◆ THE TASK: All lines of the entries with "pvDomChar" in them must be listed.

◆ DATASET RECORDS:

-- pv_equiv track=rewrite | github.com/EdinburghNLP/ACES | challenge_set_creation/mistranslation/other/perturb-modals.py | filter_modal_verbs
-- ===== SOURCE A (Python) =====
-- english_modal_verbs = ["must", "may", "might", "could"]
--
-- def filter_modal_verbs(en_sentences, de_sentences):
--     """
--     Extract de-en sentence pairs where the en reference sentence contains a modal verb from the list english_modal_verbs
--     :param en_sentences: en sentences (list)
--     :param de_sentences: de sentences (list)
--     :return: filtered sentence pairs
--     """
--     filtered_sentences = {}
--     for sent_num in en_sentences:
--         en_sentence = en_sentences[sent_num]
--         count_modal_verbs = 0
--         for modal_verb in english_modal_verbs:
--             count_modal_verbs += en_sentence.split().count(modal_verb)
--         # For simplicity, consider only sentences with a single (en) modal verb
--         if count_modal_verbs == 1:
--             de_sentence = de_sentences[sent_num]
--             # Filter out sentences where double quotes are present in the source / reference
--             if not "\"" in de_sentence and not "\"" in en_sentence \
--                 and not "“" in de_sentence and not "“" in en_sentence:
--                 filtered_sentences[sent_num] = {"reference": en_sentence,
--                                                 "source": de_sentence}
--     return filtered_sentences
-- ===== SOURCE B (Python) =====
-- english_modal_verbs = ["must", "may", "might", "could"]
--
--
-- def _exactly_one_modal(words):
--     """Early-exit check: locate the FIRST modal word recursively; succeed only
--     if the remainder of the word list is modal-free.  No counting is done."""
--     if not words:
--         return False
--     head, rest = words[0], words[1:]
--     if head in english_modal_verbs:
--         return all(w not in english_modal_verbs for w in rest)
--     return _exactly_one_modal(rest)
--
--
-- def filter_modal_verbs(en_sentences, de_sentences):
--     """Two-stage pipeline: first select candidate English sentences by the
--     early-exit exactly-one-modal test, then join with the German side and
--     drop any pair containing a double quote."""
--     candidates = [(k, s) for k, s in en_sentences.items()
--                   if _exactly_one_modal(s.split())]
--     out = {}
--     for k, en in candidates:
--         de = de_sentences[k]
--         if all(q not in en and q not in de for q in ('"', '\u201c')):
--             out[k] = {"reference": en, "source": de}
--     return out
-- ===== Notes on version B (the rewrite author's own statement) =====
-- stated objective: alternative
-- what changed: B replaces A's summed per-modal count test by an early-exit recursive check (find the first modal word, then verify the tail is modal-free) and splits the single loop into a two-stage pipeline: a candidate-selection comprehension over the English side followed by a join/quote-filter loop over the candidates.
import Mathlib
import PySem

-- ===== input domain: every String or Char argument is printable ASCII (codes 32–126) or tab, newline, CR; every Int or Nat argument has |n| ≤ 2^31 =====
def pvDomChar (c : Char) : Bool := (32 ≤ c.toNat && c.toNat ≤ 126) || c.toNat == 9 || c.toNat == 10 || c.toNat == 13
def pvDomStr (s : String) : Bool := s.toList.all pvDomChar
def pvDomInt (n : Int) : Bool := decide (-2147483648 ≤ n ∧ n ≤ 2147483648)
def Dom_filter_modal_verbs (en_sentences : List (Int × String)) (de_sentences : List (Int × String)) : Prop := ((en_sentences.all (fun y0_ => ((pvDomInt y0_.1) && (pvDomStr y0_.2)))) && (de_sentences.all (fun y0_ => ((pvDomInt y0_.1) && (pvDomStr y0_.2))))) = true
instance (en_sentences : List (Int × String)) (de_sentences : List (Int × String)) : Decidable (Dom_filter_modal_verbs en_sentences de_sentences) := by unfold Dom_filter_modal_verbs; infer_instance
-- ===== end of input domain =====

-- B replaces A's summed per-modal counts by an early-exit "first modal then modal-free
-- tail" recursion and stages the work as candidate selection followed by a join/filter
-- loop (objective: alternative; same asymptotic cost).

-- ===== PORT A =====
def english_modal_verbs : List String := ["must", "may", "might", "could"]

def filter_modal_verbs (en_sentences : List (Int × String)) (de_sentences : List (Int × String)) : List (Int × List (String × String)) :=
  ((en_sentences.map (·.1)).foldl
    (fun (filtered_sentences : PySem.Dict Int (List (String × String))) sent_num =>
      let en_sentence := (PySem.Dict.mk en_sentences).getD sent_num ""
      let count_modal_verbs : Int := english_modal_verbs.foldl
        (fun c modal_verb => c + ((PySem.Str.split₀ en_sentence).count modal_verb : Int)) 0
      if count_modal_verbs == 1 then
        let de_sentence := (PySem.Dict.mk de_sentences).getD sent_num ""
        if !(PySem.Str.isIn "\"" de_sentence) && !(PySem.Str.isIn "\"" en_sentence)
            && !(PySem.Str.isIn "“" de_sentence) && !(PySem.Str.isIn "“" en_sentence) then
          filtered_sentences.insert sent_num
            [("reference", en_sentence), ("source", de_sentence)]
        else filtered_sentences
      else filtered_sentences)
    PySem.Dict.empty).items

-- ===== PORT B =====
-- port of Source B's recursive early-exit helper _exactly_one_modal
def exactlyOneModal : List String → Bool
  | [] => false
  | head :: rest =>
      if english_modal_verbs.contains head then
        rest.all (fun w => !(english_modal_verbs.contains w))
      else exactlyOneModal rest

def filter_modal_verbs_alt (en_sentences : List (Int × String)) (de_sentences : List (Int × String)) : List (Int × List (String × String)) :=
  let candidates := ((PySem.Dict.mk en_sentences).items).filter
    (fun kv => exactlyOneModal (PySem.Str.split₀ kv.2))
  (candidates.foldl
    (fun (out : PySem.Dict Int (List (String × String))) kv =>
      let de := (PySem.Dict.mk de_sentences).getD kv.1 ""
      if (["\"", "“"] : List String).all
          (fun q => !(PySem.Str.isIn q kv.2) && !(PySem.Str.isIn q de)) then
        out.insert kv.1 [("reference", kv.2), ("source", de)]
      else out)
    PySem.Dict.empty).items

-- ===== PRECONDITION & SPEC =====
-- Pre_ excludes assoc lists whose en keys repeat (not representable as a Python dict, so
-- first-match lookup order is accidental) and inputs where an en sentence with exactly one
-- modal word has a key absent from de_sentences: exactly there A (and B) raise KeyError.
def Pre_filter_modal_verbs (en_sentences : List (Int × String)) (de_sentences : List (Int × String)) : Prop :=
  (en_sentences.map (·.1)).Nodup ∧
  ∀ kv ∈ en_sentences,
    (PySem.Str.split₀ kv.2).countP (fun w => w ∈ ["must", "may", "might", "could"]) = 1 →
      kv.1 ∈ de_sentences.map (·.1)
instance (en_sentences : List (Int × String)) (de_sentences : List (Int × String)) : Decidable (Pre_filter_modal_verbs en_sentences de_sentences) := by unfold Pre_filter_modal_verbs; infer_instance

def pvWitness_filter_modal_verbs : (List (Int × String)) × (List (Int × String)) :=
  ([(1, "he must go"), (2, "may be \"fine\"")], [(1, "er muss gehen"), (2, "mag sein")])

def Spec_filter_modal_verbs (en_sentences : List (Int × String)) (de_sentences : List (Int × String)) (out : List (Int × List (String × String))) : Prop := out = filter_modal_verbs_alt en_sentences de_sentences
instance (en_sentences : List (Int × String)) (de_sentences : List (Int × String)) (out : List (Int × List (String × String))) : Decidable (Spec_filter_modal_verbs en_sentences de_sentences out) := by unfold Spec_filter_modal_verbs; infer_instance

-- ===== CLAIM (what is proved, stated in full; the proofs are below) =====
def Claim_equal_filter_modal_verbs : Prop := ∀ (en_sentences : List (Int × String)) (de_sentences : List (Int × String)), Dom_filter_modal_verbs en_sentences de_sentences → Pre_filter_modal_verbs en_sentences de_sentences → Spec_filter_modal_verbs en_sentences de_sentences (filter_modal_verbs en_sentences de_sentences)

-- ===== LEMMAS AND PROOFS =====

-- A's summed per-modal counts equal the membership count.
theorem modal_count_eq_countP (ws : List String) :
    english_modal_verbs.foldl (fun c m => c + ((ws.count m : Int))) 0
      = (ws.countP (fun w => english_modal_verbs.contains w) : Int) := by
  induction ws with
  | nil => decide
  | cons w t ih =>
    simp only [List.count_cons, List.countP_cons, english_modal_verbs, List.foldl] at *
    by_cases h1 : w = "must" <;> by_cases h2 : w = "may" <;>
      by_cases h3 : w = "might" <;> by_cases h4 : w = "could" <;>
      simp_all [List.contains_eq_mem] <;> omega

-- a modal-free tail is one with membership count zero
theorem all_no_modal_eq (t : List String) :
    (t.all fun w => !(english_modal_verbs.contains w))
      = (t.countP (fun w => english_modal_verbs.contains w) == 0) := by
  induction t with
  | nil => decide
  | cons x s ih =>
    simp only [List.all_cons, List.countP_cons, ih]
    by_cases hx : x ∈ english_modal_verbs <;> simp [hx]

-- B's early-exit check holds exactly when the membership count is one.
theorem exactlyOneModal_eq (ws : List String) :
    exactlyOneModal ws = (ws.countP (fun w => english_modal_verbs.contains w) == 1) := by
  induction ws with
  | nil => decide
  | cons w t ih =>
    rw [exactlyOneModal, List.countP_cons]
    by_cases h : w ∈ english_modal_verbs
    · rw [if_pos (by simpa using h), all_no_modal_eq]
      cases hc : t.countP (fun w => english_modal_verbs.contains w) <;> simp_all
    · rw [if_neg (by simpa using h), ih]
      simp [h]

-- ===== VERDICT (by name: the statement is the Claim_ definition above) =====
theorem filter_modal_verbs_spec : Claim_equal_filter_modal_verbs := by
  intro en de _hdom hpre
  unfold Spec_filter_modal_verbs
  obtain ⟨hnd, _⟩ := hpre
  simp only [filter_modal_verbs, filter_modal_verbs_alt]
  rw [List.foldl_map, ← PySem.List.foldl_if_eq_foldl_filter]
  refine congrArg PySem.Dict.items (PySem.List.foldl_congr_mem en _ _ _ ?_)
  intro acc kv hkv
  have hget : (PySem.Dict.mk en).get? kv.1 = some kv.2 := by
    apply PySem.Dict.get?_of_mem_items
    · simpa using hkv
    · simpa [PySem.Dict.keys] using hnd
  have hgetD : (PySem.Dict.mk en).getD kv.1 "" = kv.2 :=
    PySem.Dict.getD_of_get?_eq_some _ "" hget
  simp only [hgetD, modal_count_eq_countP, exactlyOneModal_eq]
  norm_num [List.all_cons]
  split_ifs <;> first | rfl | (exfalso; tauto)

◆ YOUR SOLUTION:
def pvDomChar (c : Char) : Bool := (32 ≤ c.toNat && c.toNat ≤ 126) || c.toNat == 9 || c.toNat == 10 || c.toNat == 13
def pvDomStr (s : String) : Bool := s.toList.all pvDomChar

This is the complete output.